-- pv_equiv track=rewrite | github.com/rogerliu37/Most-Active-Cookie | process/calculate_most_frequent.py | calculate_most_frequent
-- ===== SOURCE A (Python) =====
-- def calculate_most_frequent(cookie_logs, day):
--
--     try:
--         max_value = max(cookie_logs[day].values())
--         cookies = []
--
--         # uses for loop to take account or the possibility of multiple cookies having the same frequency
--         for cookie, frequency in cookie_logs[day].items():
--             if frequency == max_value:
--                 cookies.append(cookie)
--         return cookies
--
--     except ValueError:
--         return "You have entered an invalid date. Please try again..."
-- ===== SOURCE B (Python) =====
-- def calculate_most_frequent(cookie_logs, day):
--     day_log = cookie_logs[day]
--     # inverted index: frequency -> cookies with that frequency, in insertion order
--     groups = {}
--     for cookie, frequency in day_log.items():
--         groups.setdefault(frequency, []).append(cookie)
--     try:
--         return groups[max(groups)]
--     except ValueError:
--         return "You have entered an invalid date. Please try again..."
-- ===== Notes on version B (the rewrite author's own statement) =====
-- stated objective: alternative
-- what changed: B builds an inverted index frequency->cookies in one pass and returns the bucket of the largest frequency key, instead of A's max over values followed by a separate filtering pass over the items.
-- outside the precondition, e.g. on calculate_most_frequent({}, 'd'): A raises KeyError, B raises KeyError
import Mathlib
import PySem

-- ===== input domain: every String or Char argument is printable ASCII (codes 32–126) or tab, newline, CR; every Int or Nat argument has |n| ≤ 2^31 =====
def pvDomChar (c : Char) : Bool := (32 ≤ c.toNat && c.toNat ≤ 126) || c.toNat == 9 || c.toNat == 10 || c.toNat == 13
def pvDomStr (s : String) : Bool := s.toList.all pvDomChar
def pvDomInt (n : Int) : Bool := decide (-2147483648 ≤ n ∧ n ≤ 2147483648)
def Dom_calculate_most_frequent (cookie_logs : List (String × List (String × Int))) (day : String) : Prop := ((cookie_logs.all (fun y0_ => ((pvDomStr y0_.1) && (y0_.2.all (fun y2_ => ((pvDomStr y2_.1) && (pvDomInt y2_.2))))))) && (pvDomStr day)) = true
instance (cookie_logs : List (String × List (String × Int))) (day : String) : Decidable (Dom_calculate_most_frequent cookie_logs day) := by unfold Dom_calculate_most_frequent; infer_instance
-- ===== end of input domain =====

-- B replaces A's max-over-values + second filtering pass by a one-pass inverted index
-- frequency → cookies, then returns the bucket of the largest key (alternative decomposition,
-- same cost; return value equal on all admitted inputs).

-- ===== PORT A =====
-- max(d.values()); then one loop appending cookies whose frequency equals the max.
def calculate_most_frequent (cookie_logs : List (String × List (String × Int))) (day : String) : List String :=
  match (PySem.Dict.ofList cookie_logs).get? day with
  | none => []          -- KeyError in Python; outside Pre_
  | some rawDay =>
    let d := PySem.Dict.ofList rawDay
    match PySem.List.max? d.values (fun v => v) with
    | none => []        -- ValueError path: Python returns an error STRING; outside Pre_
    | some max_value =>
      d.items.foldl (fun cookies p => if p.2 == max_value then cookies ++ [p.1] else cookies) []

-- ===== PORT B =====
-- one pass building groups : frequency → list of cookies; answer = groups[max(groups)].
def calculate_most_frequent_alt (cookie_logs : List (String × List (String × Int))) (day : String) : List String :=
  match (PySem.Dict.ofList cookie_logs).get? day with
  | none => []          -- KeyError in Python; outside Pre_
  | some rawDay =>
    let day_log := PySem.Dict.ofList rawDay
    let groups : PySem.Dict Int (List String) :=
      day_log.items.foldl (fun g p => g.modify p.2 [] (fun l => l ++ [p.1])) PySem.Dict.empty
    match PySem.List.max? groups.keys (fun v => v) with
    | none => []        -- ValueError path: Python returns an error STRING; outside Pre_
    | some m => groups.getD m []

-- ===== PRECONDITION & SPEC =====
-- Pre_ excludes inputs where A raises KeyError (day not a key) and inputs where the day's
-- dict is empty, on which A returns an error STRING, not a list of strings (outside the
-- declared return type List String).
def Pre_calculate_most_frequent (cookie_logs : List (String × List (String × Int))) (day : String) : Prop :=
  ((PySem.Dict.ofList cookie_logs).get? day).getD [] ≠ []
instance (cookie_logs : List (String × List (String × Int))) (day : String) : Decidable (Pre_calculate_most_frequent cookie_logs day) := by unfold Pre_calculate_most_frequent; infer_instance

def pvWitness_calculate_most_frequent : (List (String × List (String × Int))) × String :=
  ([("2018-12-09", [("AtY0laUfhglK3lC7", 2), ("SAZuXPGUrfbcn5UA", 1), ("5UAVanZf6UtGyKVS", 2)])], "2018-12-09")

def Spec_calculate_most_frequent (cookie_logs : List (String × List (String × Int))) (day : String) (out : List String) : Prop := out = calculate_most_frequent_alt cookie_logs day
instance (cookie_logs : List (String × List (String × Int))) (day : String) (out : List String) : Decidable (Spec_calculate_most_frequent cookie_logs day out) := by unfold Spec_calculate_most_frequent; infer_instance

-- ===== CLAIM (what is proved, stated in full; the proofs are below) =====
def Claim_equal_calculate_most_frequent : Prop := ∀ (cookie_logs : List (String × List (String × Int))) (day : String), Dom_calculate_most_frequent cookie_logs day → Pre_calculate_most_frequent cookie_logs day → Spec_calculate_most_frequent cookie_logs day (calculate_most_frequent cookie_logs day)

-- ===== LEMMAS AND PROOFS =====

-- inserting returns the same keys list as Set.add on the keys
theorem keys_insert_eq_add {κ ν : Type} [BEq κ] [LawfulBEq κ] (d : PySem.Dict κ ν) (k : κ) (v : ν) :
    (d.insert k v).keys = PySem.Set.add d.keys k := by
  have hc : (List.map (fun x => x.1) d.items).contains k = d.items.any fun p => p.1 == k := by
    rw [Bool.eq_iff_iff]; simp [List.any_eq_true]
  simp only [PySem.Dict.insert, PySem.Dict.keys, PySem.Set.add, PySem.Set.contains, hc, PySem.Dict.contains]
  split
  · next h =>
      simp only [List.map_map]
      exact List.map_congr_left (fun p _ => by dsimp; split <;> simp_all)
  · simp

theorem items_length_le_insert {κ ν : Type} [BEq κ] (d : PySem.Dict κ ν) (k : κ) (v : ν) :
    d.items.length ≤ (d.insert k v).items.length := by
  simp only [PySem.Dict.insert]; split <;> simp

theorem items_foldl_insert_ne_nil {κ ν : Type} [BEq κ] (l : List (κ × ν)) (d : PySem.Dict κ ν)
    (h : d.items ≠ []) : (l.foldl (fun acc p => acc.insert p.1 p.2) d).items ≠ [] := by
  induction l generalizing d with
  | nil => exact h
  | cons p t ih =>
      simp only [List.foldl_cons]
      apply ih
      intro hnil
      have h1 := items_length_le_insert d p.1 p.2
      rw [hnil] at h1
      simp at h1
      exact h h1

-- the grouping fold keyed by p.2 appending p.1: its keys and its buckets
theorem keys_groupFold (l : List (String × Int)) (d : PySem.Dict Int (List String)) :
    (l.foldl (fun g p => g.modify p.2 [] (fun a => a ++ [p.1])) d).keys
      = PySem.Set.update d.keys (l.map (·.2)) := by
  induction l generalizing d with
  | nil => simp [PySem.Set.update_nil]
  | cons p t ih =>
      simp only [List.foldl_cons, List.map_cons, ih, PySem.Dict.keys_modify,
        keys_insert_eq_add, PySem.Set.update_cons]

theorem getD_groupFold (l : List (String × Int)) (d : PySem.Dict Int (List String)) (v : Int) :
    (l.foldl (fun g p => g.modify p.2 [] (fun a => a ++ [p.1])) d).getD v []
      = d.getD v [] ++ ((l.filter (fun p => p.2 == v)).map (·.1)) := by
  have := PySem.Dict.getD_foldl_modify_append (l := l.map (fun p => (p.2, p.1)))
    (d := d) (c := v)
  simpa [List.foldl_map, List.filter_map, Function.comp] using this

-- the maximum of a nonempty Int list is determined by membership and upper-bound-ness
theorem max?_eq_of_mem_iff (xs ys : List Int)
    (h : ∀ x : Int, x ∈ xs ↔ x ∈ ys) {a b : Int}
    (ha : PySem.List.max? xs (fun v => v) = some a)
    (hb : PySem.List.max? ys (fun v => v) = some b) : a = b := by
  have hma := PySem.List.max?_mem ha
  have hmb := PySem.List.max?_mem hb
  have h1 := PySem.List.max?_isMax ha b ((h b).mpr hmb)
  have h2 := PySem.List.max?_isMax hb a ((h a).mp hma)
  exact le_antisymm h2 h1

-- ===== VERDICT (by name: the statement is the Claim_ definition above) =====
theorem calculate_most_frequent_spec : Claim_equal_calculate_most_frequent := by
  intro cookie_logs day _ hpre
  unfold Spec_calculate_most_frequent
  unfold Pre_calculate_most_frequent at hpre
  unfold calculate_most_frequent calculate_most_frequent_alt
  cases hget : (PySem.Dict.ofList cookie_logs).get? day with
  | none => simp [hget] at hpre
  | some rawDay =>
    rw [hget] at hpre
    simp only [Option.getD_some] at hpre
    simp only
    set d := PySem.Dict.ofList rawDay with hd
    -- the day's dict is nonempty
    have hne : d.values ≠ [] := by
      intro hv
      have hitems : d.items = [] := by
        have := congrArg List.length hv
        simp only [PySem.Dict.values, List.length_map] at this
        exact List.eq_nil_of_length_eq_zero this
      cases hraw : rawDay with
      | nil => exact hpre hraw
      | cons p t =>
          refine items_foldl_insert_ne_nil t (PySem.Dict.empty.insert p.1 p.2) ?_ ?_
          · simp [PySem.Dict.insert, PySem.Dict.empty, PySem.Dict.contains]
          · rw [hd, hraw] at hitems
            exact hitems
    cases hmax : PySem.List.max? d.values (fun v => v) with
    | none => exact absurd ((PySem.List.max?_eq_none_iff _ _).mp hmax) hne
    | some max_value =>
      -- B's max over groups.keys
      have hkeys : (d.items.foldl (fun g p => g.modify p.2 [] (fun l => l ++ [p.1]))
          PySem.Dict.empty).keys = PySem.Set.ofList (d.items.map (·.2)) := by
        rw [keys_groupFold]
        simp [PySem.Dict.keys_empty, PySem.Set.update_nil_left]
      have hvals : d.values = d.items.map (·.2) := rfl
      cases hmax2 : PySem.List.max? (d.items.foldl (fun g p => g.modify p.2 [] (fun l => l ++ [p.1])) PySem.Dict.empty).keys (fun v => v) with
      | none =>
          have := (PySem.List.max?_eq_none_iff _ _).mp hmax2
          rw [hkeys] at this
          have : d.items.map (·.2) = [] := by
            cases hx : d.items.map (·.2) with
            | nil => rfl
            | cons y t =>
                exfalso
                have hy : y ∈ PySem.Set.ofList (d.items.map (·.2)) := by
                  rw [PySem.Set.mem_ofList, hx]; exact List.mem_cons_self ..
                rw [this] at hy; exact (List.not_mem_nil) hy
          rw [hvals] at hne; exact absurd this hne
      | some m =>
          have hm : max_value = m := by
            refine max?_eq_of_mem_iff d.values
              (d.items.foldl (fun g p => g.modify p.2 [] (fun l => l ++ [p.1])) PySem.Dict.empty).keys
              ?_ hmax hmax2
            intro x
            rw [hkeys, PySem.Set.mem_ofList, hvals]
          dsimp only
          rw [getD_groupFold]
          simp only [PySem.List.foldl_append_if]
          simp [hm, PySem.Dict.getD_empty]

#####

■ **WORK REQUEST**
Pull every line containing "what" out of the records.

■ **THE COMPLETED TASK**
-- what changed: B builds an inverted index frequency->cookies in one pass and returns the bucket of the largest frequency key, instead of A's max over values followed by a separate filtering pass over the items.
-- ===== CLAIM (what is proved, stated in full; the proofs are below) =====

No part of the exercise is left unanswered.